Non riusciamo a rinunciare al controllo. La maggior parte dei consulenti desidera avere il controllo e detesta essere controllata. Ma il bisogno di controllo entra in conflitto con la trasparenza, la collaborazione e l'orientamento al cliente: tre pilastri fondamentali della vendita basata sulla fiducia.

Finché un consulente continuerà a credere che lo scopo dello sviluppo del business sia ottenere vendite, la sua affidabilità sarà sempre a rischio. La chiave consiste nel ridefinire il concetto di «vendita», intendendolo come l'obbligo professionale di aiutare i clienti a immaginare una realtà alternativa e migliore, e poi accompagnarli nel raggiungerla. Se siamo in grado di vedere come le cose possano migliorare per i nostri clienti, sarebbe poco professionale non farglielo notare. Questo, con un altro nome, è vendere: e può essere fatto in un modo che costruisce fiducia già durante il processo di sviluppo del business.

I principi della vendita basata sulla fiducia
L'unico modo per essere considerati affidabili nella consulenza è essere davvero degni di fiducia. L'intenzione conta: non esistono scorciatoie. È possibile utilizzare il processo di sviluppo del business per costruire fiducia adottando i quattro principi seguenti.

1. Orientamento al cliente per il bene del cliente, non del consulente
L’ «orientamento al cliente» finalizzato esclusivamente all'interesse del venditore è il falso interesse di un avvoltoio. Il vero orientamento al cliente significa cercare ciò che è davvero nel suo migliore interesse, tanto durante il processo di vendita quanto in ogni altra circostanza. Se questo significa che un'altra società è la scelta migliore per il cliente, glielo diciamo, sapendo che, nel lungo periodo, i clienti presenti e futuri ci riconosceranno il merito di aver messo davvero il cliente al primo posto.

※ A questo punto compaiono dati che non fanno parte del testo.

-- pv_equiv track=rewrite | github.com/LeeroyChangkins/ruck-item-categorization-v2 | step-2/2_2_match_items_to_bigrams.py | tokenize_alpha_preserve
-- ===== SOURCE A (Python) =====
-- from typing import Dict, List, Tuple
--
-- def tokenize_alpha_preserve(text: str) -> List[str]:
--     """Letter-only tokens (A–Z runs), preserving original casing. No regex."""
--     if not text:
--         return []
--     s = str(text)
--     out: List[str] = []
--     cur: List[str] = []
--     for ch in s:
--         o = ord(ch)
--         if (65 <= o <= 90) or (97 <= o <= 122):
--             cur.append(ch)
--         else:
--             if cur:
--                 out.append("".join(cur))
--                 cur = []
--     if cur:
--         out.append("".join(cur))
--     return out
-- ===== SOURCE B (Python) =====
-- def tokenize_alpha_preserve(text):
--     """Letter-only tokens via maximal-run scanning (two pointers), no running buffer."""
--     if not text:
--         return []
--     s = str(text)
--
--     def is_letter(ch):
--         return ('A' <= ch <= 'Z') or ('a' <= ch <= 'z')
--
--     out = []
--     i, n = 0, len(s)
--     while i < n:
--         k = is_letter(s[i])
--         j = i + 1
--         while j < n and is_letter(s[j]) == k:
--             j += 1
--         if k:
--             out.append(s[i:j])
--         i = j
--     return out
-- ===== Notes on version B (the rewrite author's own statement) =====
-- stated objective: alternative
-- what changed: Replaced the per-character buffer/flush state machine with a two-pointer scan that finds each maximal same-kind run at once and slices letter runs directly out of the string.
import Mathlib
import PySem

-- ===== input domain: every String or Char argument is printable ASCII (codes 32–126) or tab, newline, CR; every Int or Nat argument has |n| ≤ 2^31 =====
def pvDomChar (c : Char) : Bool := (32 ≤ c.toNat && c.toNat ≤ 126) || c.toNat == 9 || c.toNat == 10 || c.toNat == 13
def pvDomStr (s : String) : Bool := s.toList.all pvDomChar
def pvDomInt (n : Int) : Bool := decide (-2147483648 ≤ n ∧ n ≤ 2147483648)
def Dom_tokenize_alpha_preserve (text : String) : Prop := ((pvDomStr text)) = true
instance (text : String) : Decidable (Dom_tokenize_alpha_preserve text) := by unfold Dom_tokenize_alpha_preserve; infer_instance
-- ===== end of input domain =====

-- B replaces A's per-character buffer/flush state machine with a two-pointer maximal-run scan
-- that slices letter runs out of the string directly (objective: alternative decomposition).

-- ===== PORT A =====
-- A's letter test: (65 <= ord(ch) <= 90) or (97 <= ord(ch) <= 122)
def pvOrdAl (c : Char) : Bool := (65 ≤ c.toNat && c.toNat ≤ 90) || (97 ≤ c.toNat && c.toNat ≤ 122)

def tokenize_alpha_preserve (text : String) : List String :=
  if text = "" then []
  else
    let st := text.toList.foldl
      (fun (st : List String × List Char) ch =>
        if pvOrdAl ch then (st.1, st.2 ++ [ch])
        else if st.2 ≠ [] then (st.1 ++ [String.ofList st.2], []) else st)
      ([], [])
    if st.2 ≠ [] then st.1 ++ [String.ofList st.2] else st.1

-- ===== PORT B =====
-- B's letter test: ('A' <= ch <= 'Z') or ('a' <= ch <= 'z')
def pvLetterB (c : Char) : Bool := (decide ('A' ≤ c) && decide (c ≤ 'Z')) || (decide ('a' ≤ c) && decide (c ≤ 'z'))

-- the while loop of Source B: find the maximal run with the same letter-kind as the head,
-- emit it when it is a letter run, continue after it
def pvRuns : List Char → List String
  | [] => []
  | c :: rest =>
    let k := pvLetterB c
    let run := c :: rest.takeWhile (fun x => pvLetterB x == k)
    let rest' := rest.dropWhile (fun x => pvLetterB x == k)
    (if k then [String.ofList run] else []) ++ pvRuns rest'
termination_by l => l.length
decreasing_by
  simpa using Nat.lt_succ_of_le (List.length_dropWhile_le ..)

def tokenize_alpha_preserve_alt (text : String) : List String :=
  if text = "" then [] else pvRuns text.toList

-- ===== PRECONDITION & SPEC =====
def Spec_tokenize_alpha_preserve (text : String) (out : List String) : Prop := out = tokenize_alpha_preserve_alt text
instance (text : String) (out : List String) : Decidable (Spec_tokenize_alpha_preserve text out) := by unfold Spec_tokenize_alpha_preserve; infer_instance

-- ===== CLAIM (what is proved, stated in full; the proofs are below) =====
def Claim_equal_tokenize_alpha_preserve : Prop := ∀ (text : String), Dom_tokenize_alpha_preserve text → Spec_tokenize_alpha_preserve text (tokenize_alpha_preserve text)

-- ===== LEMMAS AND PROOFS =====

-- the two programs' letter predicates agree
theorem letterB_eq_ordAl (c : Char) : pvLetterB c = pvOrdAl c := by
  simp only [pvLetterB, pvOrdAl, Char.le_def, UInt32.le_iff_toNat_le, Char.toNat,
    show 'A'.val.toNat = 65 from rfl, show 'Z'.val.toNat = 90 from rfl,
    show 'a'.val.toNat = 97 from rfl, show 'z'.val.toNat = 122 from rfl]
  rfl

-- proof intermediary: A's state machine read functionally (cur = pending letter buffer)
def pvG : List Char → List Char → List String
  | cur, [] => if cur = [] then [] else [String.ofList cur]
  | cur, c :: rest =>
    if pvOrdAl c then pvG (cur ++ [c]) rest
    else (if cur = [] then [] else [String.ofList cur]) ++ pvG [] rest

theorem foldA_eq_pvG (l : List Char) : ∀ (out : List String) (cur : List Char),
    (let st := l.foldl
      (fun (st : List String × List Char) ch =>
        if pvOrdAl ch then (st.1, st.2 ++ [ch])
        else if st.2 ≠ [] then (st.1 ++ [String.ofList st.2], []) else st)
      (out, cur);
     if st.2 ≠ [] then st.1 ++ [String.ofList st.2] else st.1) = out ++ pvG cur l := by
  induction l with
  | nil =>
    intro out cur
    by_cases h : cur = [] <;> simp [pvG, h]
  | cons c rest ih =>
    intro out cur
    by_cases hc : pvOrdAl c = true
    · simp only [List.foldl_cons, hc, if_pos, pvG]
      exact ih out (cur ++ [c])
    · by_cases hcur : cur = []
      · simp only [List.foldl_cons, hc, hcur, pvG, Bool.false_eq_true, if_false,
          ne_eq, not_true_eq_false, List.nil_append]
        simpa using ih out []
      · simp only [List.foldl_cons, hc, Bool.false_eq_true, ne_eq, hcur,
          not_false_eq_true, if_pos, pvG, if_neg]
        rw [ih (out ++ [String.ofList cur]) []]
        simp

-- pvG with empty buffer ignores a leading block of non-letters
theorem pvG_dropWhile (l : List Char) :
    pvG [] l = pvG [] (l.dropWhile (fun x => pvOrdAl x == false)) := by
  induction l with
  | nil => rfl
  | cons c rest ih =>
    by_cases hc : pvOrdAl c = true
    · rw [List.dropWhile_cons_of_neg (by simp [hc])]
    · rw [List.dropWhile_cons_of_pos (by simp [hc]), ← ih]
      simp [pvG, hc]

-- pvG folds a block of letters into the buffer
theorem pvG_letters (run : List Char) : ∀ (cur rest : List Char),
    (∀ x ∈ run, pvOrdAl x = true) → pvG cur (run ++ rest) = pvG (cur ++ run) rest := by
  induction run with
  | nil => simp
  | cons c t ih =>
    intro cur rest h
    have hc : pvOrdAl c = true := h c (by simp)
    simp only [List.cons_append, pvG, hc, if_pos]
    rw [ih (cur ++ [c]) rest (fun x hx => h x (by simp [hx]))]
    simp

-- flushing a non-empty buffer when the remainder does not start with a letter
theorem pvG_flush (cur rest : List Char) (hne : cur ≠ [])
    (hrest : ∀ c t, rest = c :: t → pvOrdAl c = false) :
    pvG cur rest = String.ofList cur :: pvG [] rest := by
  cases rest with
  | nil => simp [pvG, hne]
  | cons c t =>
    have hc : pvOrdAl c = false := hrest c t rfl
    simp [pvG, hc, hne]

theorem runs_eq_pvG (l : List Char) : pvRuns l = pvG [] l := by
  have hp : pvLetterB = pvOrdAl := funext letterB_eq_ordAl
  have hbt : (fun x => pvOrdAl x == true) = pvOrdAl := funext fun x => by
    cases pvOrdAl x <;> rfl
  generalize hn : l.length = n
  induction n using Nat.strong_induction_on generalizing l with
  | _ n ih =>
    cases l with
    | nil => simp [pvRuns, pvG]
    | cons c rest =>
      rw [pvRuns, hp]
      by_cases hc : pvOrdAl c = true
      · simp only [hc, if_pos, hbt]
        have hall : ∀ x ∈ c :: rest.takeWhile pvOrdAl, pvOrdAl x = true := by
          intro x hx
          rcases List.mem_cons.mp hx with rfl | hx
          · exact hc
          · exact List.mem_takeWhile_imp hx
        have hlt : (rest.dropWhile pvOrdAl).length < n := by
          subst hn
          simpa using Nat.lt_succ_of_le (List.length_dropWhile_le ..)
        have hnd : ∀ d t, rest.dropWhile pvOrdAl = d :: t → pvOrdAl d = false := by
          intro d t hd
          have h0 := List.head?_dropWhile_not pvOrdAl rest
          rw [hd] at h0
          simpa using h0
        rw [show pvG [] (c :: rest)
              = pvG [] ((c :: rest.takeWhile pvOrdAl) ++ rest.dropWhile pvOrdAl) from by
            rw [List.cons_append, List.takeWhile_append_dropWhile]]
        rw [pvG_letters _ [] _ hall, List.nil_append,
          pvG_flush _ _ (by simp) hnd, ih _ hlt _ rfl]
        rfl
      · have hcb : pvOrdAl c = false := by simpa using hc
        have hlt : (rest.dropWhile (fun x => pvOrdAl x == false)).length < n := by
          subst hn
          simpa using Nat.lt_succ_of_le (List.length_dropWhile_le ..)
        simp only [hcb, Bool.false_eq_true, if_false, List.nil_append]
        rw [ih _ hlt _ rfl,
          show pvG [] (c :: rest) = pvG [] rest from by simp [pvG, hcb],
          pvG_dropWhile rest]

-- ===== VERDICT (by name: the statement is the Claim_ definition above) =====
theorem tokenize_alpha_preserve_spec : Claim_equal_tokenize_alpha_preserve := by
  intro text _
  unfold Spec_tokenize_alpha_preserve tokenize_alpha_preserve tokenize_alpha_preserve_alt
  by_cases h : text = ""
  · simp [h]
  · simp only [h, if_false]
    rw [runs_eq_pvG]
    simpa using foldA_eq_pvG text.toList [] []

2. Una prospettiva di medio-lungo periodo
Concentrati sulla relazione, non sulla transazione. Forse dovremmo dire: «La relazione è il cliente». Agire con una prospettiva di medio-lungo termine risolve anche la classica preoccupazione dei venditori riguardo all'economia della fiducia: significa che gli aspetti economici di un progetto o di una transazione dovrebbero essere discussi in termini di equità nel lungo periodo, piuttosto che in termini competitivi. Una coppia sposata decide rapidamente chi porterà fuori la spazzatura, invece di trasformare la questione in una lunga trattativa per ottenere il massimo vantaggio personale. In una relazione seria c'è molto di più in gioco che ottenere il miglior accordo in ogni singola transazione.

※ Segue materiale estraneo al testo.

theorem pvBuildB_eq (preds : List (Option (PySem.Set Int))) (login : String)
    (hl : preds.length = 94) (hdom : pvDomStr login = true)
    (hlen : 3 ≤ login.toList.length) :
    pvBuildB preds login = pvBuildA preds login := by
  obtain ⟨a, b, c, t, hc⟩ := pvCodes_get login hlen
  have h0 : PySem.List.pyGetD (pvCodes login) 0 0 = a := by
    rw [hc, PySem.List.pyGetD_zero_cons]
  have h1 : PySem.List.pyGetD (pvCodes login) 1 0 = b := by
    rw [hc, PySem.List.pyGetD_eq_getElem _ _ (by norm_num) (by simp; omega)]
    rfl
  have h2 : PySem.List.pyGetD (pvCodes login) 2 0 = c := by
    rw [hc, PySem.List.pyGetD_eq_getElem _ _ (by norm_num) (by simp; omega)]
    rfl
  have hra : pvInRange a := h0 ▸ pvCodes_range login hdom 0
  have hrb : pvInRange b := h1 ▸ pvCodes_range login hdom 1
  have hrc : pvInRange c := h2 ▸ pvCodes_range login hdom 2
  have hcodes : login.toList.map (fun ch => (ch.toNat : Int) - 33) = a :: b :: c :: t := hc
  unfold pvBuildB
  rw [pvBuildA_eq, h0, h1, h2]
  simp only [hcodes]
  have hens : (match PySem.List.pyGetD preds a none with
      | none => PySem.List.pySetD preds a (some PySem.Set.empty)
      | some _ => preds) = pvEnsureA preds a := rfl
  rw [hens]
  have hl1 : (pvEnsureA preds a).length = 94 := pvEnsureA_len preds a hl hra
  rw [List.foldl_cons, List.foldl_cons, List.foldl_nil]
  rw [pvEdgeB_eq _ a b hl1 hrb]
  rw [pvEdgeB_eq _ b c (pvEdgeA_len _ a b hl1 hrb) hrc]

theorem pvBuildFold :
    ∀ (logins : List String) (preds : List (Option (PySem.Set Int))),
      preds.length = 94 →
      (∀ l ∈ logins, pvDomStr l = true ∧ 3 ≤ l.toList.length) →
      logins.foldl pvBuildB preds = logins.foldl pvBuildA preds ∧
      (logins.foldl pvBuildA preds).length = 94 := by
  intro logins
  induction logins with
  | nil => intro preds hl _; exact ⟨rfl, hl⟩
  | cons l ls ih =>
      intro preds hl hall
      obtain ⟨hdom, hlen⟩ := hall l (by simp)
      have hstep : pvBuildB preds l = pvBuildA preds l := pvBuildB_eq preds l hl hdom hlen
      have hlen1 : (pvBuildA preds l).length = 94 := by
        rw [pvBuildA_eq]
        exact pvEdgeA_len _ _ _
          (pvEdgeA_len _ _ _ (pvEnsureA_len _ _ hl (pvCodes_range l hdom 0))
            (pvCodes_range l hdom 1))
          (pvCodes_range l hdom 2)
      rw [List.foldl_cons, List.foldl_cons, hstep]
      exact ih (pvBuildA preds l) hlen1 (fun x hx => hall x (by simp [hx]))

-- ---- loop phase: the invariant between A's mutated cells and B's frozen sets + removed ----

def pvCell (preds : List (Option (PySem.Set Int))) (removed : PySem.Set Int) (j : Nat) :
    Option (PySem.Set Int) :=
  match preds.getD j none with
  | none => none
  | some s =>
      if PySem.Set.contains removed ((j : Nat) : Int) then none
      else some (s.filter (fun p => !(PySem.Set.contains removed p)))

def pvRem (preds : List (Option (PySem.Set Int))) (removed : PySem.Set Int) : Nat :=
  (List.range 94).countP (fun j =>
    (preds.getD j none).isSome && !(PySem.Set.contains removed ((j : Nat) : Int)))

def pvRel (conns preds : List (Option (PySem.Set Int))) (removed : PySem.Set Int) : Prop :=
  conns.length = 94 ∧ preds.length = 94 ∧
  ∀ j : Nat, j < 94 → conns.getD j none = pvCell preds removed j

theorem pvCell_isSome (preds : List (Option (PySem.Set Int))) (removed : PySem.Set Int)
    (j : Nat) :
    (pvCell preds removed j).isSome
      = ((preds.getD j none).isSome && !(PySem.Set.contains removed ((j : Nat) : Int))) := by
  unfold pvCell
  cases preds.getD j none with
  | none => rfl
  | some s =>
      cases h : PySem.Set.contains removed ((j : Nat) : Int) <;> simp

theorem pvAny_iff (conns preds : List (Option (PySem.Set Int))) (removed : PySem.Set Int)
    (hrel : pvRel conns preds removed) :
    (conns.any (fun o => o.isSome) = true) ↔ pvRem preds removed ≠ 0 := by
  obtain ⟨hlc, _, hcell⟩ := hrel
  unfold pvRem
  rw [Ne, List.countP_eq_zero]
  simp only [List.any_eq_true, List.mem_range, not_forall]
  constructor
  · rintro ⟨o, ho, hso⟩
    obtain ⟨j, hj, rfl⟩ := List.mem_iff_getElem.mp ho
    have hj94 : j < 94 := by omega
    have := hcell j hj94
    rw [List.getD_eq_getElem?_getD, List.getElem?_eq_getElem hj] at this
    simp only [Option.getD_some] at this
    refine ⟨j, hj94, ?_⟩
    rw [← pvCell_isSome, ← this]
    simp [hso]
  · rintro ⟨j, hj, hq⟩
    have hjl : j < conns.length := by omega
    refine ⟨conns[j], List.getElem_mem hjl, ?_⟩
    have h := hcell j hj
    rw [List.getD_eq_getElem?_getD, List.getElem?_eq_getElem hjl] at h
    simp only [Option.getD_some] at h
    rw [h, pvCell_isSome]
    simpa using hq

theorem pvReadyPred_eq (preds : List (Option (PySem.Set Int))) (removed : PySem.Set Int)
    (j : Nat) :
    (match preds.getD j none with
      | none => false
      | some s => !(PySem.Set.contains removed ((j : Nat) : Int)) && PySem.Set.issubset s removed)
      = pvEmptyPred (pvCell preds removed j) := by
  unfold pvCell
  cases preds.getD j none with
  | none => rfl
  | some s =>
      cases hcon : PySem.Set.contains removed ((j : Nat) : Int) with
      | true => simp [pvEmptyPred]
      | false =>
          show PySem.Set.issubset s removed
            = PySem.Set.equal (List.filter (fun p => !(PySem.Set.contains removed p)) s)
                PySem.Set.empty
          rw [pvEqualNil]
          rw [Bool.eq_iff_iff, PySem.Set.issubset_iff]
          simp only [beq_iff_eq, Int.natCast_eq_zero, List.length_eq_zero_iff,
            List.filter_eq_nil_iff]
          constructor
          · intro h x hx
            simp [h x hx]
          · intro h x hx
            have := h x hx
            rw [← PySem.Set.contains_iff]
            revert this
            cases PySem.Set.contains removed x <;> simp

theorem pvFind?_congr {α : Type} :
    ∀ (l : List α) (p q : α → Bool), (∀ x ∈ l, p x = q x) → l.find? p = l.find? q := by
  intro l
  induction l with
  | nil => intro p q _; rfl
  | cons x xs ih =>
      intro p q h
      rw [List.find?_cons, List.find?_cons, h x (by simp)]
      cases q x with
      | true => rfl
      | false => exact ih p q (fun y hy => h y (by simp [hy]))

theorem pvFind_eq (conns preds : List (Option (PySem.Set Int))) (removed : PySem.Set Int)
    (hrel : pvRel conns preds removed) :
    pvFindReadyB preds removed = (pvFindEmptyA conns).map (fun k : Nat => (k : Int)) := by
  obtain ⟨hlc, hlp, hcell⟩ := hrel
  have hA : pvFindEmptyA conns
      = (List.range 94).find? (fun j => pvEmptyPred (pvCell preds removed j)) := by
    unfold pvFindEmptyA
    rw [← hlc]
    apply pvFindIdx_bridge
    intro j hj
    have h := hcell j (by omega)
    rw [List.getD_eq_getElem?_getD, List.getElem?_eq_getElem hj] at h
    simp only [Option.getD_some] at h
    rw [h]
  have hB : pvFindReadyB preds removed
      = ((List.range 94).find? (fun j => pvEmptyPred (pvCell preds removed j))).map
          (fun k : Nat => (k : Int)) := by
    unfold pvFindReadyB
    rw [PySem.List.enumerate_eq_map_pyRange preds none]
    rw [show PySem.List.pyRange 0 (PySem.List.len preds) = PySem.List.pyRange 0 94 1 by
      rw [PySem.List.len_eq, hlp]; rfl]
    rw [pvRange94, List.map_map, List.find?_map, Option.map_map]
    rw [pvFind?_congr (List.range 94) _ (fun j : Nat => pvEmptyPred (pvCell preds removed j)) ?_]
    · congr 1
    · intro j hj
      simp only [Function.comp_apply, PySem.List.pyGetD_natCast]
      exact pvReadyPred_eq preds removed j
  rw [hA, hB]

theorem pvFound_spec (preds : List (Option (PySem.Set Int))) (removed : PySem.Set Int)
    (k : Nat)
    (hf : (List.range 94).find? (fun j => pvEmptyPred (pvCell preds removed j)) = some k) :
    k < 94 ∧ (preds.getD k none).isSome = true ∧
      PySem.Set.contains removed ((k : Nat) : Int) = false := by
  have hk : k < 94 := by
    have := List.mem_of_find?_eq_some hf
    simpa using this
  have hq := List.find?_some hf
  unfold pvCell at hq
  cases h : preds.getD k none with
  | none => rw [h] at hq; simp [pvEmptyPred] at hq
  | some s =>
      simp only [h] at hq
      refine ⟨hk, by simp, ?_⟩
      split_ifs at hq with hsplit
      · simp [pvEmptyPred] at hq
      · simpa using hsplit

theorem pvNotContains_add (removed : PySem.Set Int) (k j : Nat) (hjk : j ≠ k) :
    PySem.Set.contains (PySem.Set.add removed ((k : Nat) : Int)) ((j : Nat) : Int)
      = PySem.Set.contains removed ((j : Nat) : Int) := by
  rw [Bool.eq_iff_iff, PySem.Set.contains_iff, PySem.Set.contains_iff, PySem.Set.mem_add]
  constructor
  · rintro (h | h)
    · exact h
    · exfalso; exact hjk (by exact_mod_cast h)
  · exact Or.inl

theorem pvDiscard_filter (removed : PySem.Set Int) (k : Nat) (s : PySem.Set Int) :
    PySem.Set.discard (List.filter (fun p => !(PySem.Set.contains removed p)) s) ((k : Nat) : Int)
      = List.filter (fun p => !(PySem.Set.contains (PySem.Set.add removed ((k : Nat) : Int)) p)) s := by
  show (List.filter (fun p => !(PySem.Set.contains removed p)) s).filter
        (fun y => !(y == ((k : Nat) : Int)))
    = List.filter (fun p => !(PySem.Set.contains (PySem.Set.add removed ((k : Nat) : Int)) p)) s
  rw [List.filter_filter]
  apply List.filter_congr
  intro x _
  rw [Bool.eq_iff_iff]
  simp only [Bool.and_eq_true, Bool.not_eq_true', beq_eq_false_iff_ne, ne_eq,
    PySem.Set.contains_eq_listContains, List.contains_eq_mem,
    decide_eq_false_iff_not]
  rw [PySem.Set.mem_add]
  constructor
  · rintro ⟨hxk, hxr⟩ (h | h)
    · exact hxr h
    · exact hxk h
  · intro h
    rw [not_or] at h
    exact ⟨h.2, h.1⟩

theorem pvStepRel (conns preds : List (Option (PySem.Set Int))) (removed : PySem.Set Int)
    (k : Nat) (hrel : pvRel conns preds removed) (hk : k < 94) :
    pvRel (pvDiscardAllA (PySem.List.pySetD conns (k : Int) none) k) preds
      (PySem.Set.add removed ((k : Nat) : Int)) := by
  obtain ⟨hlc, hlp, hcell⟩ := hrel
  have hkr : pvInRange ((k : Nat) : Int) := ⟨by omega, by omega⟩
  have hslotk : pvSlot ((k : Nat) : Int) = k := by
    have := pvSlot_spec ((k : Nat) : Int) hkr
    omega
  have hc1 : PySem.List.pySetD conns ((k : Nat) : Int) none = conns.set k none := by
    rw [pvSetD_eq conns _ none hlc hkr, hslotk]
  have hc1len : (conns.set k none).length = 94 := by simp [hlc]
  have hmap := pvDiscardAll_eq (conns.set k none) k hc1len
  rw [hc1, hmap]
  refine ⟨by simp [hlc], hlp, ?_⟩
  intro j hj
  have hjget : ((conns.set k none).map (Option.map (fun s => PySem.Set.discard s (k : Int)))).getD j none
      = ((conns.set k none).getD j none).map (fun s => PySem.Set.discard s (k : Int)) := by
    rw [List.getD_eq_getElem?_getD, List.getElem?_map,
      List.getElem?_eq_getElem (by omega : j < (conns.set k none).length)]
    simp only [Option.map_some, Option.getD_some]
    rw [List.getD_eq_getElem?_getD, List.getElem?_eq_getElem (by omega : j < (conns.set k none).length)]
    rfl
  rw [hjget, pvGetD_set_lt conns k j none none (by omega)]
  by_cases hjk : j = k
  · rw [if_pos hjk]
    unfold pvCell
    cases hpj : preds.getD j none with
    | none => rfl
    | some s =>
        subst hjk
        have hcadd : PySem.Set.contains (PySem.Set.add removed ((j : Nat) : Int)) ((j : Nat) : Int) = true := by
          rw [PySem.Set.contains_iff, PySem.Set.mem_add]
          right
          rfl
        simp
  · rw [if_neg hjk, hcell j hj]
    unfold pvCell
    rw [pvNotContains_add removed k j hjk]
    cases hpj : preds.getD j none with
    | none => rfl
    | some s =>
        cases hcon : PySem.Set.contains removed ((j : Nat) : Int) with
        | true => rfl
        | false =>
            dsimp only
            rw [if_neg Bool.false_ne_true, if_neg Bool.false_ne_true, Option.map_some,
              pvDiscard_filter]

theorem pvCountFlip :
    ∀ (l : List Nat), l.Nodup → ∀ (k : Nat), k ∈ l → ∀ (q q' : Nat → Bool),
      q k = true → q' k = false → (∀ j ∈ l, j ≠ k → q j = q' j) →
      l.countP q = l.countP q' + 1 := by
  intro l
  induction l with
  | nil => intro _ k hk; simp at hk
  | cons x xs ih =>
      intro hnd k hk q q' hqk hq'k hcong
      rw [List.countP_cons, List.countP_cons]
      rcases List.mem_cons.mp hk with rfl | hk'
      · rw [hqk, hq'k]
        have hkxs : k ∉ xs := (List.nodup_cons.mp hnd).1
        have : xs.countP q = xs.countP q' := by
          apply List.countP_congr
          intro j hj
          rw [hcong j (by simp [hj]) (fun h => hkxs (h ▸ hj))]
        simp [this]
      · have hxk : x ≠ k := by
          intro h
          exact (List.nodup_cons.mp hnd).1 (h ▸ hk')
        rw [hcong x (by simp) hxk]
        have := ih (List.nodup_cons.mp hnd).2 k hk' q q' hqk hq'k
          (fun j hj hjk => hcong j (by simp [hj]) hjk)
        omega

3. L'abitudine alla collaborazione
Chi si occupa di sviluppo del business dimostra di essere degno di fiducia coinvolgendo costantemente il potenziale cliente. Non fare supposizioni su ciò che il cliente pensa: chiediglielo. Considera la stesura della proposta come un processo collaborativo, anziché come un esercizio competitivo per presentarsi nella luce migliore possibile. Dai più valore agli incontri di persona che alle telefonate, e alle telefonate più che alle lettere o alle e-mail. Abituati a mettere tutte le questioni sul tavolo per discuterle insieme, invece di negoziare da posizioni contrapposte.

4. Disponibilità alla trasparenza
Nulla distrugge la fiducia di un cliente più rapidamente di un consulente che dà l'impressione di trattenere informazioni o di cercare di controllarlo. Quando non sai qualcosa, dillo. Quando non disponi del team perfetto, dillo. Sii disposto a essere trasparente riguardo alle tue politiche di prezzo, alle strutture di leva finanziaria e persino alle procedure di gestione del personale. Ciò che perdi in termini di controllo sulle percezioni viene ampiamente compensato dalla fiducia e dalla buona volontà che ottieni grazie alla trasparenza.

La vendita basata sulla fiducia non è un modello di processo di vendita, ma un potente modo di creare valore condiviso sia per il cliente sia per il consulente. Consiste nell'applicare questi quattro principi a qualunque modello di processo si utilizzi, così come ai principali aspetti dello sviluppo del business: definizione dei prezzi, qualificazione, branding, scelta dei team, gestione delle controversie, gestione dei progetti e cross-selling.